Decorating the tree before Christmas is a family affair. We put a Christmas record on the record player, my husband arranges the lights and helps me decorate the top, the children place unbreakable ornaments on the lower branches. As we hang up various elves and angels, balls, and stars, I'm less aware of a particular ornament's individuality or history than of the way it contributes to the total effect of the tree. We talk about where the ornaments should be placed, the smaller ones up high, not too many angels or red balls clumped all together.
Taking the tree down, however, is a job that has always fallen to me. The house is usually quiet, and as I remove each ornament and dust it with a tissue as my mother taught me (``so it will still be shiny next year'') I find myself thinking about each figure in a way that I haven't had time for in the rush of Christmas preparations.
The ornaments after Christmas are a little like Proust's Madeline, evoking memories of the past. Many of the figures which now decorate our tree hung on my family's Christmas tree when I was growing up. Some of these my own mother had when she was a girl - delicate painted birds with feathery tails, long glass icicles, tiny silver and blue balls. I carefully wrap the most fragile of these and lay them on the piano to be put in boxes later.
I remove two Santas and a gingerbread man, and then take down a large green ball hanging from an inconspicuous branch, an ornament no one but me could love. Over the years the ball has lost its shine, and one can now only just make out the name ``Snuff'' written in silvery letters across the middle. Snuff was a black cocker spaniel, our family dog when I was growing up.

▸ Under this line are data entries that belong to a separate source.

-- ===== PRECONDITION & SPEC =====
-- Pre_ excludes exactly the inputs containing an empty tuple, on which A's addr[0] raises IndexError.
def Pre_interleave_addrinfos_py (addrinfos : List (List Int)) : Prop :=
  ∀ l ∈ addrinfos, l ≠ []
instance (addrinfos : List (List Int)) : Decidable (Pre_interleave_addrinfos_py addrinfos) := by
  unfold Pre_interleave_addrinfos_py; infer_instance
def pvWitness_interleave_addrinfos_py : List (List Int) :=
  [[2, 1, 0, 7], [10, 5, 0, 8], [2, 3, 0, 9], [10, 6, 0, 1]]

def Spec_interleave_addrinfos_py (addrinfos : List (List Int)) (out : List (List Int)) : Prop := out = interleave_addrinfos_py_alt addrinfos
instance (addrinfos : List (List Int)) (out : List (List Int)) : Decidable (Spec_interleave_addrinfos_py addrinfos out) := by unfold Spec_interleave_addrinfos_py; infer_instance

-- ===== CLAIM (what is proved, stated in full; the proofs are below) =====
def Claim_equal_interleave_addrinfos_py : Prop := ∀ (addrinfos : List (List Int)), Dom_interleave_addrinfos_py addrinfos → Pre_interleave_addrinfos_py addrinfos → Spec_interleave_addrinfos_py addrinfos (interleave_addrinfos_py addrinfos)

-- ===== LEMMAS AND PROOFS =====

def decorFrom (r : Int) : List (List (List Int)) → List (Int × Int × List Int)
  | [] => []
  | g :: t => (PySem.List.enumerate g 0).map (fun ix => (ix.1, r, ix.2)) ++ decorFrom (r + 1) t
def colRow (k : Nat) (r : Int) : List (List (List Int)) → List (Int × Int × List Int)
  | [] => []
  | g :: t => (match g[k]? with | some x => [((k : Int), r, x)] | none => []) ++ colRow k (r + 1) t
-- The row lists of the two programs coincide, for arbitrary line lists and gap width.
lemma rows_eq (al bl : List (List Char)) (g : Nat) :
    (PySem.List.pyRange 0 (max (al.length : Int) (max 0 (PySem.Int.floordiv ((al.length : Int) - (bl.length : Int)) 2) + (bl.length : Int))) 1).map
      (fun i =>
        (if i < (al.length : Int) then pyLjust (PySem.List.pyGetD al i []) (pyMaxLen (al.map List.length)) else List.replicate (pyMaxLen (al.map List.length)) ' ')
        ++ List.replicate g ' ' ++
        (if max 0 (PySem.Int.floordiv ((al.length : Int) - (bl.length : Int)) 2) ≤ i ∧
            i < max 0 (PySem.Int.floordiv ((al.length : Int) - (bl.length : Int)) 2) + (bl.length : Int)
         then PySem.List.pyGetD bl (i - max 0 (PySem.Int.floordiv ((al.length : Int) - (bl.length : Int)) 2)) []
         else []))
    = pvAppendRows
        (pvStampRows
          (List.replicate (max al.length ((max 0 (PySem.Int.floordiv ((al.length : Int) - (bl.length : Int)) 2)).toNat + bl.length))
            (List.replicate (pyMaxLen (al.map List.length)) ' ' ++ List.replicate g ' '))
          0 al)
        (max 0 (PySem.Int.floordiv ((al.length : Int) - (bl.length : Int)) 2)).toNat bl := by
  set w : Nat := pyMaxLen (al.map List.length) with hw
  set s : Int := max 0 (PySem.Int.floordiv ((al.length : Int) - (bl.length : Int)) 2) with hs
  have hs0 : 0 ≤ s := le_max_left _ _
  set sN : Nat := s.toNat with hsN
  have hcast : (sN : Int) = s := Int.toNat_of_nonneg hs0
  set total : Nat := max al.length (sN + bl.length) with htot
  have hT : max (al.length : Int) (s + (bl.length : Int)) = (total : Int) := by
    rw [htot, ← hcast]; push_cast; omega
  set blank : List Char := List.replicate w ' ' ++ List.replicate g ' ' with hblank
  have halT : al.length ≤ total := le_max_left _ _
  have hsbT : sN + bl.length ≤ total := le_max_right _ _
  -- stamped canvas
  have hcv : pvStampRows (List.replicate total blank) 0 al
      = al.map (fun l => pvStampLine blank 0 l) ++ List.replicate (total - al.length) blank := by
    have := pvStampRows_eq al [] total blank halT
    simpa using this
  -- each stamped row is the ljust'd line followed by the gap spaces
  have hstamp : ∀ l ∈ al, pvStampLine blank 0 l = pyLjust l w ++ List.replicate g ' ' := by
    intro l hl
    have hlw : l.length ≤ w := len_le_pyMaxLen al l hl
    rw [pvStampLine_eq l blank 0 (by simp [hblank]; omega)]
    simp only [List.take_zero, Nat.zero_add, List.nil_append, hblank]
    rw [List.drop_append_of_le_length (by simp [hlw]), List.drop_replicate]
    simp [pyLjust]
  -- the base row list L
  set L : List (List Char) :=
    al.map (fun l => pvStampLine blank 0 l) ++ List.replicate (total - al.length) blank with hL
  have hLlen : L.length = total := by simp [hL]; omega
  -- split L around the bubble band
  have hsplit : L = L.take sN ++ (L.drop sN).take bl.length ++ L.drop (sN + bl.length) := by
    rw [← List.take_add, List.take_append_drop]
  have happ : pvAppendRows L sN bl
      = L.take sN ++ List.zipWith (· ++ ·) ((L.drop sN).take bl.length) bl ++ L.drop (sN + bl.length) := by
    have hlen1 : (L.take sN).length = sN := by
      rw [List.length_take]; omega
    have hlen2 : ((L.drop sN).take bl.length).length = bl.length := by
      rw [List.length_take, List.length_drop]; omega
    have := pvAppendRows_eq bl (L.take sN) ((L.drop sN).take bl.length) (L.drop (sN + bl.length)) hlen2
    rw [hlen1] at this
    rw [← this, ← hsplit]
  have hLget : ∀ i (h : i < total), L[i]'(by omega) =
      if i < al.length then pvStampLine blank 0 (al.getD i []) else blank := by
    intro i h
    by_cases hi : i < al.length
    · simp only [hL]
      rw [List.getElem_append_left (by simpa using hi), List.getElem_map, if_pos hi,
          List.getD_eq_getElem _ _ hi]
    · simp only [hL]
      rw [List.getElem_append_right (by simpa using Nat.le_of_not_lt hi),
          List.getElem_replicate, if_neg hi]
  rw [hcv, happ, hT]
  apply List.ext_getElem
  · simp [PySem.List.length_pyRange_one, List.length_take, List.length_drop, hLlen]
    omega
  · intro i h1 h2
    have hiT : i < total := by
      simpa [PySem.List.length_pyRange_one] using h1
    rw [List.getElem_map, PySem.List.getElem_pyRange_one]
    simp only [Int.zero_add]
    by_cases hi1 : i < sN
    · -- before the bubble band
      rw [List.getElem_append_left (by simp [List.length_take, List.length_zipWith, List.length_drop, hLlen]; omega),
          List.getElem_append_left (by rw [List.length_take]; omega),
          List.getElem_take, hLget i hiT,
          if_neg (show ¬(s ≤ (i : Int) ∧ (i : Int) < s + (bl.length : Int)) by
            rw [← hcast]; omega)]
      by_cases hia : i < al.length
      · rw [if_pos (show ((i : Int) < (al.length : Int)) by exact_mod_cast hia),
            if_pos hia, PySem.List.pyGetD_natCast,
            hstamp _ (show al.getD i [] ∈ al by
              rw [List.getD_eq_getElem _ _ hia]; exact List.getElem_mem hia)]
        simp
      · rw [if_neg (show ¬((i : Int) < (al.length : Int)) by exact_mod_cast hia),
            if_neg hia, hblank]
        simp
    · by_cases hi2 : i < sN + bl.length
      · -- inside the bubble band
        rw [List.getElem_append_left (by simp [List.length_take, List.length_drop, hLlen]; omega),
            List.getElem_append_right (by rw [List.length_take]; omega)]
        have hlt : (List.take sN L).length = sN := by rw [List.length_take]; omega
        rw [List.getElem_zipWith, List.getElem_take, List.getElem_drop]
        simp only [hlt]
        have hidx : sN + (i - sN) = i := by omega
        simp only [hidx]
        rw [hLget i hiT]
        have hbidx : (i : Int) - s = ((i - sN : Nat) : Int) := by rw [← hcast]; omega
        rw [if_pos (show (s ≤ (i : Int) ∧ (i : Int) < s + (bl.length : Int)) by
              rw [← hcast]; constructor <;> omega),
            hbidx, PySem.List.pyGetD_natCast, PySem.List.pyGetD_natCast,
            List.getD_eq_getElem bl [] (show i - sN < bl.length by omega)]
        by_cases hia : i < al.length
        · rw [if_pos (show ((i : Int) < (al.length : Int)) by exact_mod_cast hia),
              if_pos hia,
              hstamp _ (show al.getD i [] ∈ al by
                rw [List.getD_eq_getElem _ _ hia]; exact List.getElem_mem hia)]
        · rw [if_neg (show ¬((i : Int) < (al.length : Int)) by exact_mod_cast hia),
              if_neg hia, hblank]
      · -- after the bubble band
        have hlen12 : (List.take sN L ++
            List.zipWith (· ++ ·) ((L.drop sN).take bl.length) bl).length = sN + bl.length := by
          simp [List.length_take, List.length_drop, hLlen]
          omega
        rw [List.getElem_append_right (by rw [hlen12]; omega), List.getElem_drop]
        simp only [hlen12]
        have hidx : sN + bl.length + (i - (sN + bl.length)) = i := by omega
        simp only [hidx]
        rw [hLget i hiT,
            if_neg (show ¬(s ≤ (i : Int) ∧ (i : Int) < s + (bl.length : Int)) by
              rw [← hcast]; omega)]
        by_cases hia : i < al.length
        · rw [if_pos (show ((i : Int) < (al.length : Int)) by exact_mod_cast hia),
              if_pos hia, PySem.List.pyGetD_natCast,
              hstamp _ (show al.getD i [] ∈ al by
                rw [List.getD_eq_getElem _ _ hia]; exact List.getElem_mem hia)]
          simp
        · rw [if_neg (show ¬((i : Int) < (al.length : Int)) by exact_mod_cast hia),
              if_neg hia, hblank]
          simp
theorem pow_dvd_ten (a2 a5 m k : Nat) (h2 : ¬ 2 ∣ m) (h5 : ¬ 5 ∣ m) :
    (2 ^ a2 * (5 ^ a5 * m) ∣ 10 ^ k ↔ m = 1 ∧ a2 ≤ k ∧ a5 ≤ k) := by
  have hten : (10 : Nat) ^ k = 2 ^ k * 5 ^ k := by
    rw [show (10:Nat) = 2 * 5 by norm_num, mul_pow]
  have hcm2 : Nat.Coprime m 2 := ((Nat.Prime.coprime_iff_not_dvd Nat.prime_two).mpr h2).symm
  have hcm5 : Nat.Coprime m 5 := ((Nat.Prime.coprime_iff_not_dvd Nat.prime_five).mpr h5).symm
  constructor
  · intro h
    rw [hten] at h
    have hm1 : m = 1 := by
      have hmdvd : m ∣ 2 ^ k * 5 ^ k := dvd_trans ⟨2 ^ a2 * 5 ^ a5, by ring⟩ h
      have : Nat.Coprime m (2 ^ k * 5 ^ k) :=
        Nat.Coprime.mul_right (hcm2.pow_right k) (hcm5.pow_right k)
      exact Nat.Coprime.eq_one_of_dvd this hmdvd
    subst hm1
    refine ⟨rfl, ?_, ?_⟩
    · have h2d : 2 ^ a2 ∣ 2 ^ k * 5 ^ k := dvd_trans ⟨5 ^ a5, by ring⟩ h
      have cop : Nat.Coprime (2 ^ a2) (5 ^ k) := Nat.Coprime.pow _ _ (by decide)
      have : 2 ^ a2 ∣ 2 ^ k := Nat.Coprime.dvd_of_dvd_mul_right cop h2d
      exact (Nat.pow_dvd_pow_iff_le_right (by norm_num)).mp this
    · have h5d : 5 ^ a5 ∣ 2 ^ k * 5 ^ k := dvd_trans ⟨2 ^ a2, by ring⟩ h
      rw [mul_comm] at h5d
      have cop : Nat.Coprime (5 ^ a5) (2 ^ k) := Nat.Coprime.pow _ _ (by decide)
      have : 5 ^ a5 ∣ 5 ^ k := Nat.Coprime.dvd_of_dvd_mul_right cop h5d
      exact (Nat.pow_dvd_pow_iff_le_right (by norm_num)).mp this
  · rintro ⟨rfl, hk2, hk5⟩
    rw [hten, mul_one]
    exact mul_dvd_mul (pow_dvd_pow 2 hk2) (pow_dvd_pow 5 hk5)

theorem zero_rem_iff (p r : Int) (hp : 0 < p) (hr0 : 0 < r) (hrp : r < p)
    (a2 a5 m : Nat) (hdec : (p / (Int.gcd r p : Int)).toNat = 2 ^ a2 * (5 ^ a5 * m))
    (h2 : ¬ 2 ∣ m) (h5 : ¬ 5 ∣ m) (hm : 0 < m) :
    ∀ k : Nat, (r * 10 ^ k) % p = 0 ↔ (m = 1 ∧ a2 ≤ k ∧ a5 ≤ k) := by
  intro k
  have hG : 0 < Int.gcd r p := Int.gcd_pos_iff.mpr (Or.inr (by omega))
  have hRr : (r.natAbs : Int) = r := Int.natAbs_of_nonneg (by omega)
  have hPp : (p.natAbs : Int) = p := Int.natAbs_of_nonneg (by omega)
  have hgcd : Int.gcd r p = Nat.gcd r.natAbs p.natAbs := rfl
  have hGP : Int.gcd r p ∣ p.natAbs := by rw [hgcd]; exact Nat.gcd_dvd_right _ _
  have hGR : Int.gcd r p ∣ r.natAbs := by rw [hgcd]; exact Nat.gcd_dvd_left _ _
  have hdec' : p.natAbs / Int.gcd r p = 2 ^ a2 * (5 ^ a5 * m) := by
    have e : p / (Int.gcd r p : Int) = ((p.natAbs / Int.gcd r p : Nat) : Int) := by
      conv_lhs => rw [← hPp]
      rw [Int.ofNat_ediv_ofNat, hPp]
    rw [e, Int.toNat_natCast] at hdec
    exact hdec
  have hP : p.natAbs = Int.gcd r p * (p.natAbs / Int.gcd r p) :=
    (Nat.mul_div_cancel' hGP).symm
  have hR : r.natAbs = Int.gcd r p * (r.natAbs / Int.gcd r p) :=
    (Nat.mul_div_cancel' hGR).symm
  have hco : Nat.Coprime (r.natAbs / Int.gcd r p) (p.natAbs / Int.gcd r p) := by
    rw [hgcd]
    exact Nat.coprime_div_gcd_div_gcd (by rw [← hgcd]; exact hG)
  constructor
  · intro h
    have hdvd : p ∣ r * 10 ^ k := Int.dvd_of_emod_eq_zero h
    have hnat : p.natAbs ∣ r.natAbs * 10 ^ k := by
      rw [← Int.natCast_dvd_natCast]
      push_cast [hRr, hPp]
      exact hdvd
    have := (nat_dvd_iff p.natAbs r.natAbs (10 ^ k) (Int.gcd r p)
      (p.natAbs / Int.gcd r p) (r.natAbs / Int.gcd r p) hG hP hR hco).mp hnat
    rw [hdec'] at this
    exact (pow_dvd_ten a2 a5 m k h2 h5).mp this
  · intro h
    have hd10 : (2 ^ a2 * (5 ^ a5 * m)) ∣ 10 ^ k := (pow_dvd_ten a2 a5 m k h2 h5).mpr h
    rw [← hdec'] at hd10
    have hnat := (nat_dvd_iff p.natAbs r.natAbs (10 ^ k) (Int.gcd r p)
      (p.natAbs / Int.gcd r p) (r.natAbs / Int.gcd r p) hG hP hR hco).mpr hd10
    apply Int.emod_eq_zero_of_dvd
    have hc : (p.natAbs : Int) ∣ (r.natAbs : Int) * 10 ^ k := by exact_mod_cast hnat
    rw [hRr, hPp] at hc
    exact hc

-- zfill of the one-shot quotient is exactly padDigits (B's side)
theorem fracB_eq (p r : Int) (hp : 0 < p) (hr0 : 0 ≤ r) (hrp : r < p) (L : Nat)
    (hL : 1 ≤ L) :
    PySem.Chars.zfill (PySem.Int.toChars ((r * 10 ^ L) / p)) (L : Int)
      = padDigits L ((r * 10 ^ L) / p).toNat := by
  have h0 : 0 ≤ (r * 10 ^ L) / p := Int.ediv_nonneg (by positivity) (by omega)
  have hlt : (r * 10 ^ L) / p < 10 ^ L := by
    rw [Int.ediv_lt_iff_lt_mul hp]
    have h10 : (0:Int) < 10 ^ L := by positivity
    nlinarith
  refine zfill_toChars L _ h0 ?_ hL
  have hlt' : (r * 10 ^ L) / p < ((10 ^ L : Nat) : Int) := by push_cast; exact hlt
  omega

-- the decomposition of the reduced denominator, with all the bounds the main proof uses
theorem denom_decomp (p r : Int) (hp : 0 < p) (hr0 : 0 < r) (hrp : r < p) :
    ∃ a2 a5 m : Nat,
      (p / (Int.gcd r p : Int)).toNat = 2 ^ a2 * (5 ^ a5 * m) ∧ ¬ 2 ∣ m ∧ ¬ 5 ∣ m ∧ 0 < m ∧
      PySem.Int.floordiv p (Int.gcd r p : Int) = ((2 ^ a2 * (5 ^ a5 * m) : Nat) : Int) ∧
      (m = 1 → 1 ≤ max a2 a5) ∧ max a2 a5 ≤ p.natAbs := by
  have hG : 0 < Int.gcd r p := Int.gcd_pos_iff.mpr (Or.inr (by omega))
  have hgdvd_p : ((Int.gcd r p : Int)) ∣ p := Int.gcd_dvd_right r p
  have hgdvd_r : ((Int.gcd r p : Int)) ∣ r := Int.gcd_dvd_left r p
  generalize hGdef : Int.gcd r p = G at hG hgdvd_p hgdvd_r ⊢
  have hGi : (0:Int) < (G : Int) := by exact_mod_cast hG
  obtain ⟨c, hc⟩ := hgdvd_p
  have hcpos : 0 < c := by nlinarith
  have hdiv : p / (G : Int) = c := by
    rw [hc, Int.mul_ediv_cancel_left _ (by omega)]
  obtain ⟨a2, M, hM, h2M, hMpos⟩ := exists_strip 2 (by norm_num) c.toNat (by omega)
  obtain ⟨a5, m, hm, h5m, hmpos⟩ := exists_strip 5 (by norm_num) M hMpos
  have h2m : ¬ 2 ∣ m := by
    intro hcon
    exact h2M (hm ▸ Dvd.dvd.mul_left hcon (5 ^ a5))
  have hdec : (p / (G : Int)).toNat = 2 ^ a2 * (5 ^ a5 * m) := by
    rw [hdiv, hM, hm]
  refine ⟨a2, a5, m, hdec, h2m, h5m, hmpos, ?_, ?_, ?_⟩
  · rw [PySem.Int.floordiv_eq_ediv_of_pos hGi, hdiv]
    have hcc : c = ((c.toNat : Nat) : Int) := (Int.toNat_of_nonneg (by omega)).symm
    rw [hcc, hM, hm]
  · -- m = 1 → 1 ≤ max a2 a5 : otherwise c = 1, i.e. p = gcd ≤ r < p
    intro hm1
    by_contra hcon
    push_neg at hcon
    have ha2 : a2 = 0 := by omega
    have ha5 : a5 = 0 := by omega
    have hc1 : c.toNat = 1 := by simp [hM, hm, hm1, ha2, ha5]
    have hceq : c = 1 := by omega
    have : ((G : Nat) : Int) ≤ r := Int.le_of_dvd hr0 hgdvd_r
    rw [hceq, mul_one] at hc
    omega
  · -- max a2 a5 ≤ p.natAbs via 2^a2 ≤ c ≤ p and 5^a5 ≤ c ≤ p
    have hcp : c.toNat ≤ p.natAbs := by
      have hdp : c ∣ p := ⟨(G : Int), by rw [hc]; ring⟩
      have := Int.le_of_dvd hp hdp
      omega
    have h2le : 2 ^ a2 ≤ c.toNat := Nat.le_of_dvd (by omega) ⟨5 ^ a5 * m, by rw [hM, hm]⟩
    have h5le : 5 ^ a5 ≤ c.toNat := Nat.le_of_dvd (by omega) ⟨2 ^ a2 * m, by rw [hM, hm]; ring⟩
    have ha2 : a2 < 2 ^ a2 := Nat.lt_two_pow_self
    have ha5' : a5 < 2 ^ a5 := Nat.lt_two_pow_self
    have h25 : (2:Nat) ^ a5 ≤ 5 ^ a5 := Nat.pow_le_pow_left (by norm_num) a5
    omega

-- the whole fraction part agrees (divisor positive under Pre_)
theorem frac_eq_pos (p r : Int) (hp : 0 < p) (hp1 : p ≠ 1) (hr0 : 0 < r) (hrp : r < p) :
    (let fracDigits : List (List Char) :=
        if pvHasTerminatingDecimal r p then
          pvFracLoopT p (p.natAbs + 1) r []
        else
          pvFracLoopR p 20 r []
      let fracJ := PySem.Chars.join [] fracDigits
      if fracJ = [] then ['0'] else fracJ)
    = (let d0 := PySem.Int.floordiv p (Int.gcd r p)
      let s2 := altStrip2 d0 0
      let s5 := altStrip5 s2.1 0
      let L : Nat := if s5.1 == 1 then max s2.2 s5.2 else 20
      PySem.Chars.zfill
        (PySem.Int.toChars (PySem.Int.floordiv (r * 10 ^ L) p)) (L : Int)) := by
  obtain ⟨a2, a5, m, hdec, h2m, h5m, hmpos, hflo, hmax1, hmaxP⟩ := denom_decomp p r hp hr0 hrp
  have hzr := zero_rem_iff p r hp hr0 hrp a2 a5 m hdec h2m h5m hmpos
  -- strip evaluations
  have hcast : ((2 ^ a2 * (5 ^ a5 * m) : Nat) : Int)
      = 2 ^ a2 * ((5 ^ a5 * m : Nat) : Int) := by push_cast; ring
  have hM2 : ¬ (2:Int) ∣ ((5 ^ a5 * m : Nat) : Int) := by
    intro hcon
    have : (2:Nat) ∣ 5 ^ a5 * m := by exact_mod_cast hcon
    have h5odd : ¬ (2:Nat) ∣ 5 ^ a5 := by
      intro h
      have := Nat.Coprime.eq_one_of_dvd (Nat.Coprime.pow_right a5 (by decide)) h
      omega
    rcases (Nat.Prime.dvd_mul Nat.prime_two).mp this with h | h
    · exact h5odd h
    · exact h2m h
  have hcast5 : ((5 ^ a5 * m : Nat) : Int) = 5 ^ a5 * ((m : Nat) : Int) := by push_cast; ring
  have hm5 : ¬ (5:Int) ∣ ((m : Nat) : Int) := by
    intro hcon
    exact h5m (by exact_mod_cast hcon)
  have hstripA : pvStrip5 (pvStrip2 (PySem.Int.floordiv p (Int.gcd r p))) = (m : Int) := by
    rw [hflo, hcast, pvStrip2_eq a2 _ (by positivity) hM2, hcast5,
      pvStrip5_eq a5 _ (by exact_mod_cast hmpos) hm5]
  have hstripB2 : altStrip2 (PySem.Int.floordiv p (Int.gcd r p)) 0
      = (((5 ^ a5 * m : Nat) : Int), a2) := by
    rw [hflo, hcast, altStrip2_eq a2 _ (by positivity) hM2 0]
    simp
  have hstripB5 : altStrip5 ((5 ^ a5 * m : Nat) : Int) 0 = (((m : Nat) : Int), a5) := by
    rw [hcast5, altStrip5_eq a5 _ (by exact_mod_cast hmpos) hm5 0]
    simp
  simp only [hstripB2, hstripB5]
  by_cases hm1 : m = 1
  · -- terminating case
    subst hm1
    set t := max a2 a5 with ht
    have ht1 : 1 ≤ t := hmax1 rfl
    have hcondA : pvHasTerminatingDecimal r p = true := by
      rw [pvHasTerminatingDecimal]
      simp only [hstripA]
      simp
    have hcondB : ((((1:Nat) : Int)) == 1) = true := by decide
    simp only [hcondA, hcondB, eq_self_iff_true, if_true, Bool.false_eq_true, if_false]
    have hz : (r * 10 ^ t) % p = 0 :=
      (hzr t).mpr ⟨rfl, le_max_left _ _, le_max_right _ _⟩
    have hmin : ∀ j, 1 ≤ j → j < t → (r * 10 ^ j) % p ≠ 0 := by
      intro j _ hjt hcon
      obtain ⟨_, hj2, hj5⟩ := (hzr j).mp hcon
      omega
    have hA := loopT_eq p hp (p.natAbs + 1) t r [] hr0 hrp ht1 (by omega) hz hmin
    have hAne : PySem.Chars.join [] (pvFracLoopT p (p.natAbs + 1) r []) ≠ [] := by
      rw [hA]
      intro hcon
      have := congrArg List.length hcon
      simp [padDigits_length] at this
      omega
    rw [if_neg hAne, hA]
    rw [PySem.Int.floordiv_eq_ediv_of_pos hp, fracB_eq p r hp (by omega) hrp t ht1]
    simp [join_nil_eq_flatten]
  · -- repeating case: exactly 20 digits
    have hcondA : pvHasTerminatingDecimal r p = false := by
      rw [pvHasTerminatingDecimal]
      simp only [hstripA]
      simp
      intro hcon
      apply hm1
      exact_mod_cast hcon
    have hcondB : ((((m:Nat) : Int)) == 1) = false := by
      simp
      intro hcon
      exact hm1 (by exact_mod_cast hcon)
    simp only [hcondA, hcondB, eq_self_iff_true, if_true, Bool.false_eq_true, if_false]
    have hnz : ∀ j, 1 ≤ j → j ≤ 20 → (r * 10 ^ j) % p ≠ 0 := by
      intro j _ _ hcon
      exact hm1 ((hzr j).mp hcon).1
    have hA := loopR_nz p hp 20 r [] (by omega) hrp hnz
    have hAne : PySem.Chars.join [] (pvFracLoopR p 20 r []) ≠ [] := by
      rw [hA]
      intro hcon
      have := congrArg List.length hcon
      simp [padDigits_length] at this
    rw [if_neg hAne, hA]
    rw [PySem.Int.floordiv_eq_ediv_of_pos hp, fracB_eq p r hp (by omega) hrp 20 (by norm_num)]
    simp [join_nil_eq_flatten]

I hardly ever think of him except when I am dusting off his ornament and he seems to bound again out of my childhood.
After I put these ornaments away, I remove figures that evoke the more recent past - a barn from the year my husband and I lived out in the country, a cable car from one of the years we were in San Francisco, two small sleds with 1980 and 1983 written on them, the years our son and daughter were born. There are six silver snowflakes which my grandmother, who loved beautiful things, gave me one Christmas, and three cloth angels with filigree wings. There are the straw stars and wooden elves which I bought one year at the N"ornberg Christmas market in West Germany, and a tiny basket of violets molded of wax that my husband's landlady in Munich gave him the Christmas he lived with her.